• [Activity]:
Each line of the listing below that includes "only" should be reported.

• [Given information]:
-- pv_equiv track=rewrite | github.com/kimhyeongjun95/AlgoPullgo | 019주차/불량 사용자/hyunseo.py | solution
-- ===== SOURCE A (Python) =====
-- def is_same(id1, id2):
--     for i in range(len(id1)):
--         if id1[i] == '*':
--             pass
--         elif id1[i] != id2[i]:
--             return False
--
--     return True
--
-- def solution(user_id, banned_id):
--     able_banned = []
--     for b_id in banned_id:
--         temp = []
--         for u_id in user_id:
--             if len(b_id) == len(u_id) and is_same(b_id, u_id):
--                 temp.append(u_id)
--         able_banned.append(temp)
--
--     N = len(able_banned)
--     answer = []
--
--     def pick_id(n, temp):
--         if n == N:
--             temp.sort()
--             if temp not in answer:
--                 answer.append(temp)
--             return
--
--         for id in able_banned[n]:
--             if n == 0:
--                 pick_id(n+1, [id])
--             elif id not in temp:
--                 pick_id(n+1, temp+[id])
--
--     pick_id(0, [])
--
--     return len(answer)
-- ===== SOURCE B (Python) =====
-- def solution(user_id, banned_id):
--     able_banned = [
--         [u for u in user_id
--          if len(u) == len(b) and all(p == '*' or p == c for p, c in zip(b, u))]
--         for b in banned_id
--     ]
--     tuples = [()]
--     for cand in able_banned:
--         tuples = [t + (u,) for t in tuples for u in cand if u not in t]
--     return len({tuple(sorted(t)) for t in tuples})
-- ===== Notes on version B (the rewrite author's own statement) =====
-- stated objective: idiomatic
-- what changed: Replaces the recursive backtracking pick_id with a mutable answer list (membership-tested sorted lists) by an iterative level-by-level product built with comprehensions plus a final set of sorted tuples for deduplication; wildcard matching becomes zip/all instead of an index loop.
import Mathlib
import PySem

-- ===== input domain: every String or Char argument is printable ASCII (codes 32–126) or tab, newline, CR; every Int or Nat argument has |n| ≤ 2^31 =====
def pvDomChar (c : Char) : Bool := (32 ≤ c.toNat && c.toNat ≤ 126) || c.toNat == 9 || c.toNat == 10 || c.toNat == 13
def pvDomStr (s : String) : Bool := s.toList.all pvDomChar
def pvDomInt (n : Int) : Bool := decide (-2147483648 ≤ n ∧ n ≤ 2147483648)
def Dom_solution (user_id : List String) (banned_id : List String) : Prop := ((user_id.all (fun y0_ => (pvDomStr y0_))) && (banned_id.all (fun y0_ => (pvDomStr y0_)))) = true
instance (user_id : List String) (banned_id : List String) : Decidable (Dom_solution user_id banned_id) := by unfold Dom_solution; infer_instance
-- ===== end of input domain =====

-- B: iterative level-by-level product with comprehensions + set-of-sorted-tuples dedup, replacing A's
-- recursive backtracking with a membership-tested answer list (idiomatic decomposition; same results).


-- ===== PORT A =====
-- is_same(id1, id2): index loop ported as the obvious simultaneous structural recursion over the
-- two character lists (A only calls it with equal lengths, so id2[i] never raises).
def isSame : List Char → List Char → Bool
  | [], _ => true
  | _ :: _, [] => true
  | c1 :: t1, c2 :: t2 =>
    if c1 = '*' then isSame t1 t2
    else if c1 ≠ c2 then false
    else isSame t1 t2

-- pick_id(n, temp), with the mutated `answer` threaded as state.  Python's guard is `n == N`;
-- it is written here as `n < N` (same test on every reachable call, since n only steps 0,1,…,N)
-- purely so the recursion is visibly terminating.
def pickId (able : List (List String)) (N : Nat) (n : Nat) (temp : List String)
    (answer : List (List String)) : List (List String) :=
  if _h : n < N then
    (able.getD n []).foldl (fun acc id =>
      if n == 0 then pickId able N (n + 1) [id] acc
      else if temp.contains id then acc
      else pickId able N (n + 1) (temp ++ [id]) acc) answer
  else
    let t := PySem.List.sorted temp (fun x => x) false
    if answer.contains t then answer else answer ++ [t]
termination_by N - n

def solution (user_id : List String) (banned_id : List String) : Int :=
  let able_banned := banned_id.foldl (fun acc b_id =>
    acc ++ [user_id.foldl (fun temp u_id =>
      if PySem.Str.len b_id == PySem.Str.len u_id && isSame b_id.toList u_id.toList
      then temp ++ [u_id] else temp) []]) []
  let N := able_banned.length
  ((pickId able_banned N 0 [] []).length : Int)

-- ===== PORT B =====
-- all(p == '*' or p == c for p, c in zip(b, u))
def matchWild (b u : List Char) : Bool :=
  (b.zip u).all (fun pc => pc.1 == '*' || pc.1 == pc.2)

def solution_alt (user_id : List String) (banned_id : List String) : Int :=
  let able_banned := banned_id.map (fun b =>
    user_id.filter (fun u => PySem.Str.len u == PySem.Str.len b && matchWild b.toList u.toList))
  let tuples := able_banned.foldl (fun ts cand =>
    ts.flatMap (fun t => (cand.filter (fun u => !t.contains u)).map (fun u => t ++ [u]))) [[]]
  ((PySem.Set.ofList (tuples.map (fun t => PySem.List.sorted t (fun x => x) false))).length : Int)

-- ===== PRECONDITION & SPEC =====
def Spec_solution (user_id : List String) (banned_id : List String) (out : Int) : Prop := out = solution_alt user_id banned_id
instance (user_id : List String) (banned_id : List String) (out : Int) : Decidable (Spec_solution user_id banned_id out) := by unfold Spec_solution; infer_instance

-- ===== CLAIM (what is proved, stated in full; the proofs are below) =====
def Claim_equal_solution : Prop := ∀ (user_id : List String) (banned_id : List String), Dom_solution user_id banned_id → Spec_solution user_id banned_id (solution user_id banned_id)

-- ===== LEMMAS AND PROOFS =====

-- the valid completions of a partial pick `temp` through the remaining candidate lists, in DFS order
def leaves : List (List String) → List String → List (List String)
  | [], temp => [temp]
  | c :: rest, temp =>
    (c.filter (fun u => !temp.contains u)).flatMap (fun u => leaves rest (temp ++ [u]))

theorem isSame_eq_matchWild (b u : List Char) : isSame b u = matchWild b u := by
  induction b generalizing u with
  | nil => cases u <;> simp [isSame, matchWild]
  | cons c t ih =>
    cases u with
    | nil => simp [isSame, matchWild]
    | cons c2 t2 =>
      simp only [isSame, matchWild, List.zip_cons_cons, List.all_cons]
      by_cases h1 : c = '*'
      · simp [h1, ih t2, matchWild]
      · by_cases h2 : c = c2 <;> simp [h1, h2, ih t2, matchWild]

theorem foldl_if_flatMap {α β γ : Type} (c : List α) (p : α → Bool) (L : α → List β)
    (ins : γ → β → γ) (F : α → γ → γ) (hF : ∀ x acc, p x = true → F x acc = (L x).foldl ins acc)
    (answer : γ) :
    c.foldl (fun acc x => if p x then F x acc else acc) answer
      = ((c.filter p).flatMap L).foldl ins answer := by
  induction c generalizing answer with
  | nil => rfl
  | cons x c ih =>
    by_cases hx : p x = true
    · rw [List.foldl_cons, if_pos hx, hF x answer hx, ih,
        List.filter_cons_of_pos hx, List.flatMap_cons, List.foldl_append]
    · rw [List.foldl_cons, if_neg hx, ih, List.filter_cons_of_neg (by simpa using hx)]

-- one dedup-insertion step of A's answer list
def insS (acc : List (List String)) (t : List String) : List (List String) :=
  let s := PySem.List.sorted t (fun x => x) false
  if acc.contains s then acc else acc ++ [s]

theorem pickId_eq_leaves (able : List (List String)) :
    ∀ (rest : List (List String)) (n : Nat) (temp : List String)
      (answer : List (List String)),
      able.drop n = rest → (n = 0 → temp = []) →
      pickId able able.length n temp answer = (leaves rest temp).foldl insS answer := by
  intro rest
  induction rest with
  | nil =>
    intro n temp answer hdrop _
    have hn : ¬ n < able.length := by
      have := List.drop_eq_nil_iff.mp hdrop; omega
    unfold pickId
    simp [hn, leaves, insS]
  | cons c rest ih =>
    intro n temp answer hdrop h0
    have hn : n < able.length := by
      by_contra hn
      rw [List.drop_eq_nil_of_le (by omega)] at hdrop
      simp at hdrop
    have hget : able.getD n [] = c := by
      have hg : able[n]? = some c := by
        rw [← Nat.add_zero n, ← List.getElem?_drop, hdrop]
        rfl
      rw [List.getD_eq_getElem?_getD, hg]
      rfl
    have hdrop' : able.drop (n + 1) = rest := by
      rw [← List.tail_drop, hdrop]
      rfl
    unfold pickId
    rw [dif_pos hn, hget]
    by_cases hz : n = 0
    · subst hz
      have htemp : temp = [] := h0 rfl
      subst htemp
      simp only [beq_self_eq_true, if_true, leaves]
      have := foldl_if_flatMap c (fun u => !List.contains ([] : List String) u)
          (fun u => leaves rest ([] ++ [u])) insS
          (fun id acc => pickId able able.length (0 + 1) [id] acc)
          (fun id acc _ => by
            simpa using ih (0 + 1) [id] acc hdrop' (by omega)) answer
      simpa using this
    · have hzb : (n == 0) = false := by simpa using hz
      simp only [hzb, Bool.false_eq_true, if_false, leaves]
      have hswap : (fun (acc : List (List String)) (id : String) =>
            if temp.contains id then acc
            else pickId able able.length (n + 1) (temp ++ [id]) acc)
          = (fun acc id => if (!temp.contains id) then
              pickId able able.length (n + 1) (temp ++ [id]) acc else acc) := by
        funext acc id
        cases temp.contains id <;> simp
      rw [hswap]
      exact foldl_if_flatMap c (fun u => !temp.contains u)
        (fun u => leaves rest (temp ++ [u])) insS
        (fun id acc => pickId able able.length (n + 1) (temp ++ [id]) acc)
        (fun id acc _ => ih (n + 1) (temp ++ [id]) acc hdrop' (by omega)) answer

theorem foldl_step_eq_flatMap_leaves :
    ∀ (ls : List (List String)) (ts : List (List String)),
      ls.foldl (fun ts cand =>
          ts.flatMap (fun t => (cand.filter (fun u => !t.contains u)).map (fun u => t ++ [u]))) ts
        = ts.flatMap (fun t => leaves ls t) := by
  intro ls
  induction ls with
  | nil => intro ts; simp [leaves]
  | cons c ls ih =>
    intro ts
    rw [List.foldl_cons, ih, List.flatMap_assoc]
    congr 1
    funext t
    simp only [leaves, List.flatMap_map]

theorem foldl_insS_eq_ofList (L : List (List String)) :
    L.foldl insS [] = PySem.Set.ofList (L.map (fun t => PySem.List.sorted t (fun x => x) false)) := by
  show _ = (L.map (fun t => PySem.List.sorted t (fun x => x) false)).foldl PySem.Set.add PySem.Set.empty
  rw [List.foldl_map]
  rfl

theorem able_eq (user_id banned_id : List String) :
    banned_id.foldl (fun acc b_id =>
      acc ++ [user_id.foldl (fun temp u_id =>
        if PySem.Str.len b_id == PySem.Str.len u_id && isSame b_id.toList u_id.toList
        then temp ++ [u_id] else temp) []]) []
    = banned_id.map (fun b =>
      user_id.filter (fun u => PySem.Str.len u == PySem.Str.len b && matchWild b.toList u.toList)) := by
  rw [PySem.List.foldl_append_singleton_eq_map
    (fun b_id => user_id.foldl (fun temp u_id =>
      if PySem.Str.len b_id == PySem.Str.len u_id && isSame b_id.toList u_id.toList
      then temp ++ [u_id] else temp) []) banned_id []]
  simp only [List.nil_append]
  congr 1
  funext b
  have := PySem.List.foldl_append_if
    (fun u : String => PySem.Str.len b == PySem.Str.len u && isSame b.toList u.toList)
    (fun u => u) user_id []
  simp only [List.nil_append, List.map_id'] at this
  rw [this]
  congr 1
  funext u
  rw [isSame_eq_matchWild, Bool.beq_comm]

-- ===== VERDICT (by name: the statement is the Claim_ definition above) =====
theorem solution_spec : Claim_equal_solution := by
  intro user_id banned_id _
  unfold Spec_solution solution solution_alt
  dsimp only
  rw [able_eq]
  generalize (banned_id.map (fun b =>
    user_id.filter (fun u => PySem.Str.len u == PySem.Str.len b && matchWild b.toList u.toList))) = able
  rw [pickId_eq_leaves able able 0 [] [] (by simp) (fun _ => rfl)]
  rw [foldl_step_eq_flatMap_leaves able [[]]]
  simp only [List.flatMap_cons, List.flatMap_nil, List.append_nil]
  rw [foldl_insS_eq_ofList]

• [Answer to this problem]:
-- two character lists (A only calls it with equal lengths, so id2[i] never raises).
-- it is written here as `n < N` (same test on every reachable call, since n only steps 0,1,…,N)
      simp only [isSame, matchWild, List.zip_cons_cons, List.all_cons]
      simp only [beq_self_eq_true, if_true, leaves]
      simp only [hzb, Bool.false_eq_true, if_false, leaves]
    simp only [leaves, List.flatMap_map]
  simp only [List.nil_append]
  simp only [List.nil_append, List.map_id'] at this
  dsimp only
  simp only [List.flatMap_cons, List.flatMap_nil, List.append_nil]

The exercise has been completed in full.